I am not getting into competition. The products which I am getting from OTC have no product in their market. We are single person and single company. I am not getting into that range where many people are sitting.
So you first opened a medicine business in Ayurveda, from there you went to the hospital. Now you are going international from the hospital and expanding the hospital and OTC as well. What kind of feedback are you getting in OTC? Like we have just started a new sale, Mr. Manish Ji.
We have done a 6-month homework trial. So as soon as they heard that we are launching, they are very excited. And we have also made dealers in the market. We will start in the first phase in Punjab and UP. And we are also bringing our own Shilajit, our own kidney detox product, liver detox product. I am coming to the market with about 12 products.
And in which there are 6 clinical trial products and 6 general products. But they will also be approved by Ayush. And I hope that in the next 1-2 years, within 2 years, I will reach number 2, number 3 in medicine business in India. In the Ayurveda medicine business?
In the Ayurveda medicine business, whether it is Dabur, Vaidyanath, Patanjali or Zandu, I will go above those categories. Because my products have not been thought of or made by anyone else in the market. I have developed such products from my experience that the common man has no solution in the market. Like now you have kidney stone, what will you do? You will go to allopathy.
But you know that there is a product called Kidney Shuddhi. So you will buy it from the market yourself.
Right. I always called you a rocket. You are a proper rocket. Manish Ji keep going. We will be with you.
The next question comes from Akshay from CD Integrated Services Limited. Please go ahead.
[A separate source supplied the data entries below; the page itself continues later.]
-- pv_equiv track=rewrite | github.com/proy87/rotatly | apps/game/creation.py | _encode_board_for_storage
-- ===== SOURCE A (Python) =====
-- from typing import Iterable, Mapping, Sequence, Any
--
-- def _encode_board_for_storage(board: Sequence[int]) -> list[int]:
--     mapping: dict[int, int] = {}
--     next_id = 0
--     encoded_board: list[int] = []
--     for item in board:
--         if item not in mapping:
--             mapping[item] = next_id
--             next_id += 1
--         encoded_board.append(mapping[item])
--     return encoded_board
-- ===== SOURCE B (Python) =====
-- def _encode_board_for_storage(board):
--     # id of x = number of distinct values up to (and including) x's first occurrence, minus 1
--     return [len(set(board[:board.index(x) + 1])) - 1 for x in board]
-- ===== Notes on version B (the rewrite author's own statement) =====
-- stated objective: alternative
-- what changed: A builds a value-to-id dict with a running counter in one stateful pass; B keeps no mapping or counter at all and computes each id directly as len(set(board[:board.index(x)+1])) - 1, i.e. the distinct-prefix count up to the first occurrence, trading the dict for a per-element closed form (quadratic instead of linear).
import Mathlib
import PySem

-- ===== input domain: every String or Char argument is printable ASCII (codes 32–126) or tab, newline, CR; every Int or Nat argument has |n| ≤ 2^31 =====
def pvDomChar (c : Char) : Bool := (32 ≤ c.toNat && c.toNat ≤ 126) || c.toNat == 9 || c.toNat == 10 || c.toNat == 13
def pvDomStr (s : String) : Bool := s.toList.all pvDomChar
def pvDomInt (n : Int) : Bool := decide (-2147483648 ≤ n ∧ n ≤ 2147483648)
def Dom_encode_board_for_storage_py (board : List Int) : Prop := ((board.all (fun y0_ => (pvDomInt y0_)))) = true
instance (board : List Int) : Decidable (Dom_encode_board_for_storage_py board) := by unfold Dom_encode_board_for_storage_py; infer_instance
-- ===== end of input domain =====

-- B drops A's dict+counter pass entirely: each id is computed directly as the distinct-prefix count up to the value's first occurrence (alternative algorithm, quadratic instead of linear).


-- ===== PORT A =====
-- 'mapping[item]' is always present at the read; getD 0 is exact there.
def encode_board_for_storage_py (board : List Int) : List Int :=
  (board.foldl
    (fun (st : PySem.Dict Int Int × Int × List Int) item =>
      let m := st.1
      let n := st.2.1
      let acc := st.2.2
      let p := if m.contains item then (m, n) else (m.insert item n, n + 1)
      (p.1, p.2, acc ++ [p.1.getD item 0]))
    (PySem.Dict.empty, 0, [])).2.2

-- ===== PORT B =====
-- board.index(x) never raises here (x is drawn from board), so index? is always some; 0 is unreachable.
def encode_board_for_storage_py_alt (board : List Int) : List Int :=
  board.map (fun x =>
    match PySem.List.index? board x with
    | some k =>
        PySem.Set.len (PySem.Set.ofList (PySem.List.slice board none (some ((k : Int) + 1)))) - 1
    | none => 0)

-- ===== PRECONDITION & SPEC =====
def Spec_encode_board_for_storage_py (board : List Int) (out : List Int) : Prop := out = encode_board_for_storage_py_alt board
instance (board : List Int) (out : List Int) : Decidable (Spec_encode_board_for_storage_py board out) := by unfold Spec_encode_board_for_storage_py; infer_instance

-- ===== CLAIM (what is proved, stated in full; the proofs are below) =====
def Claim_equal_encode_board_for_storage_py : Prop := ∀ (board : List Int), Dom_encode_board_for_storage_py board → Spec_encode_board_for_storage_py board (encode_board_for_storage_py board)

-- ===== LEMMAS AND PROOFS =====

-- reference encoding: ids relative to the already-seen distinct list o
def pvEncRel (o : List Int) : List Int → List Int
  | [] => []
  | x :: xs =>
    if x ∈ o then ((o.idxOf x : Int)) :: pvEncRel o xs
    else ((o.length : Int)) :: pvEncRel (o ++ [x]) xs

lemma pvFoldA (l : List Int) (o : List Int) (m : PySem.Dict Int Int) (acc : List Int)
    (ho : o.Nodup)
    (hm : ∀ x, m.get? x = if x ∈ o then some ((o.idxOf x : Int)) else none) :
    (l.foldl
      (fun (st : PySem.Dict Int Int × Int × List Int) item =>
        let m := st.1
        let n := st.2.1
        let acc := st.2.2
        let p := if m.contains item then (m, n) else (m.insert item n, n + 1)
        (p.1, p.2, acc ++ [p.1.getD item 0]))
      (m, (o.length : Int), acc)).2.2 = acc ++ pvEncRel o l := by
  induction l generalizing o m acc with
  | nil => simp [pvEncRel]
  | cons x xs ih =>
    simp only [List.foldl_cons]
    by_cases hx : x ∈ o
    · have hc : m.contains x = true := by
        rw [PySem.Dict.contains_eq_isSome_get?, hm x]; simp [hx]
      have hg : m.getD x 0 = (o.idxOf x : Int) := by
        rw [PySem.Dict.getD_eq_get?_getD, hm x]; simp [hx]
      simp only [hc, if_true, hg]
      rw [ih o m _ ho hm]
      simp [pvEncRel, hx]
    · have hc : m.contains x = false := by
        rw [PySem.Dict.contains_eq_isSome_get?, hm x]; simp [hx]
      have hm' : ∀ y, (m.insert x (o.length : Int)).get? y
          = if y ∈ o ++ [x] then some (((o ++ [x]).idxOf y : Int)) else none := by
        intro y
        by_cases hyx : y = x
        · subst hyx
          simp [PySem.Dict.get?_insert_self, hx, List.idxOf_append_of_notMem hx,
            List.idxOf_cons_self]
        · rw [PySem.Dict.get?_insert_of_ne _ _ hyx, hm y]
          by_cases hy : y ∈ o
          · simp [hy, List.idxOf_append_of_mem hy]
          · simp [hy, hyx]
      have ho' : (o ++ [x]).Nodup := by
        exact List.Nodup.append ho (List.nodup_singleton x)
          (fun a ha hax => hx ((List.mem_singleton.mp hax) ▸ ha))
      have hg : (m.insert x (o.length : Int)).getD x 0 = (o.length : Int) := by
        rw [PySem.Dict.getD_eq_get?_getD, PySem.Dict.get?_insert_self]; rfl
      simp only [hc, Bool.false_eq_true, if_false]
      have hlen : (o.length : Int) + 1 = ((o ++ [x]).length : Int) := by simp
      rw [hlen, ih (o ++ [x]) (m.insert x (o.length : Int)) _ ho' hm', hg]
      simp [pvEncRel, hx]

-- ids relative to o are first-occurrence indices in the final distinct list
lemma pvMapIdx (l o : List Int) (ho : o.Nodup) :
    l.map (fun x => ((PySem.Set.update o l).idxOf x : Int)) = pvEncRel o l := by
  induction l generalizing o with
  | nil => simp [pvEncRel, PySem.Set.update_nil]
  | cons x xs ih =>
    rw [PySem.Set.update_cons]
    have hpre : ∀ y ∈ PySem.Set.add o x,
        (PySem.Set.update (PySem.Set.add o x) xs).idxOf y = (PySem.Set.add o x).idxOf y := by
      intro y hy
      rw [PySem.Set.update_eq_append_filter, List.idxOf_append_of_mem hy]
    have hmem : x ∈ PySem.Set.add o x := by
      rw [PySem.Set.mem_add]; right; rfl
    have hnodup' : (PySem.Set.add o x).Nodup := PySem.Set.nodup_add (s := o) x ho
    simp only [List.map_cons, ih (PySem.Set.add o x) hnodup']
    rw [hpre x hmem]
    by_cases hx : x ∈ o
    · simp [pvEncRel, hx]
    · simp [pvEncRel, hx, List.idxOf_append_of_notMem hx, List.idxOf_cons_self]

lemma pvIdxOf?_of_mem (xs : List Int) (x : Int) (h : x ∈ xs) :
    List.idxOf? x xs = some (xs.idxOf x) := by
  induction xs with
  | nil => simp at h
  | cons y ys ih =>
    by_cases hxy : y = x
    · subst hxy; simp [List.idxOf?_cons, List.idxOf_cons_self]
    · have hmem : x ∈ ys := (List.mem_cons.mp h).resolve_left (fun e => hxy e.symm)
      simp [List.idxOf?_cons, hxy, List.idxOf_cons_ne _ hxy, ih hmem]

-- the distinct count of the prefix through x's first occurrence is x's id + 1
lemma pvPrefixLen (l : List Int) (o : List Int) (x : Int) (hx : x ∈ l) (ho : x ∉ o) :
    (PySem.Set.update o (l.take (l.idxOf x + 1))).length
      = (PySem.Set.update o l).idxOf x + 1 := by
  induction l generalizing o with
  | nil => simp at hx
  | cons y ys ih =>
    have hadd_mem : x ∈ PySem.Set.add o y ↔ (x ∈ o ∨ x = y) := PySem.Set.mem_add o y x
    by_cases hxy : x = y
    · subst hxy
      have hidx0 : List.idxOf x (x :: ys) = 0 := List.idxOf_cons_self
      have haddx : PySem.Set.add o x = o ++ [x] := by
        simp [PySem.Set.add, PySem.Set.contains, ho]
      have hmem : x ∈ PySem.Set.add o x := by rw [PySem.Set.mem_add]; right; rfl
      rw [hidx0]
      have htake : (x :: ys).take (0 + 1) = [x] := by simp
      rw [htake, PySem.Set.update_cons, PySem.Set.update_nil, PySem.Set.update_cons,
        PySem.Set.update_eq_append_filter, List.idxOf_append_of_mem hmem, haddx,
        List.idxOf_append_of_notMem ho]
      simp
    · have hmem : x ∈ ys := (List.mem_cons.mp hx).resolve_left hxy
      have hne : y ≠ x := fun e => hxy e.symm
      have ho' : x ∉ PySem.Set.add o y := by
        rw [PySem.Set.mem_add]; rintro (h | h); exact ho h; exact hxy h
      have hidx : List.idxOf x (y :: ys) = List.idxOf x ys + 1 :=
        List.idxOf_cons_ne _ hne
      rw [hidx]
      have htake : (y :: ys).take (List.idxOf x ys + 1 + 1)
          = y :: ys.take (List.idxOf x ys + 1) := by simp
      rw [htake, PySem.Set.update_cons, PySem.Set.update_cons]
      exact ih (PySem.Set.add o y) hmem ho'

-- ===== VERDICT (by name: the statement is the Claim_ definition above) =====
theorem encode_board_for_storage_py_spec : Claim_equal_encode_board_for_storage_py := by
  intro board _
  unfold Spec_encode_board_for_storage_py encode_board_for_storage_py encode_board_for_storage_py_alt
  have hA := pvFoldA board [] PySem.Dict.empty [] List.nodup_nil
    (by intro x; simp [PySem.Dict.get?_empty])
  simp only [List.length_nil, Int.ofNat_zero] at hA
  rw [hA]
  rw [← pvMapIdx board [] List.nodup_nil]
  simp only [List.nil_append]
  apply List.map_congr_left
  intro x hx
  rw [PySem.List.index?_eq_idxOf?, pvIdxOf?_of_mem board x hx]
  have hcast : ((board.idxOf x : Int) + 1) = (((board.idxOf x + 1 : Nat)) : Int) := by
    push_cast; ring
  have hlen := pvPrefixLen board [] x hx (by simp)
  have hofl : PySem.Set.ofList (board.take (board.idxOf x + 1))
      = PySem.Set.update [] (board.take (board.idxOf x + 1)) := by
    rw [PySem.Set.update_nil_left]
  simp only [hcast, PySem.List.slice_to_natCast, PySem.Set.len, hofl]
  rw [hlen]
  push_cast
  ring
Sir, we have included international sales in our FY26 guidance of around INR650-INR700 crores.
Yes, we have included international sales. But we have not included OTC sales in it. So we will get extra OTC sales.
The next question comes from Nitin Gupta, an Individual Investor.
I have been watching and listening to your interviews for the last couple of times. I like your plans and expansions. I have a small question. The rest of the questions have been answered. To fund those expansions, do you have any plan to raise funds in the future? Or everything can be funded by internal approvals?
Sir, everything will be done by internal approvals.
So there is no need for extra funds in the foreseeable future?
Sir, if there is a need for funds. If my tie-up is final. If our company needs factory plus product.
Then we will require funds. Otherwise, we will do it internally.
As there are no further questions from the participants. I now hand the conference over to the management for closing comments. Manish sir, you can give the closing remarks if there are any.
Thank you to everyone. Thank you very much. To keep our enthusiasm high. And we assure you. That in India, with Ayurveda and naturopathy. Our mission is to become the biggest and most helpful company in India. We will continue on that mission. Thank you to everyone. Thank you.
Thank you. On behalf of Jeena Sikho Lifecare Limited. That concludes this conference. Thank you for joining us. And you may now disconnect your lines.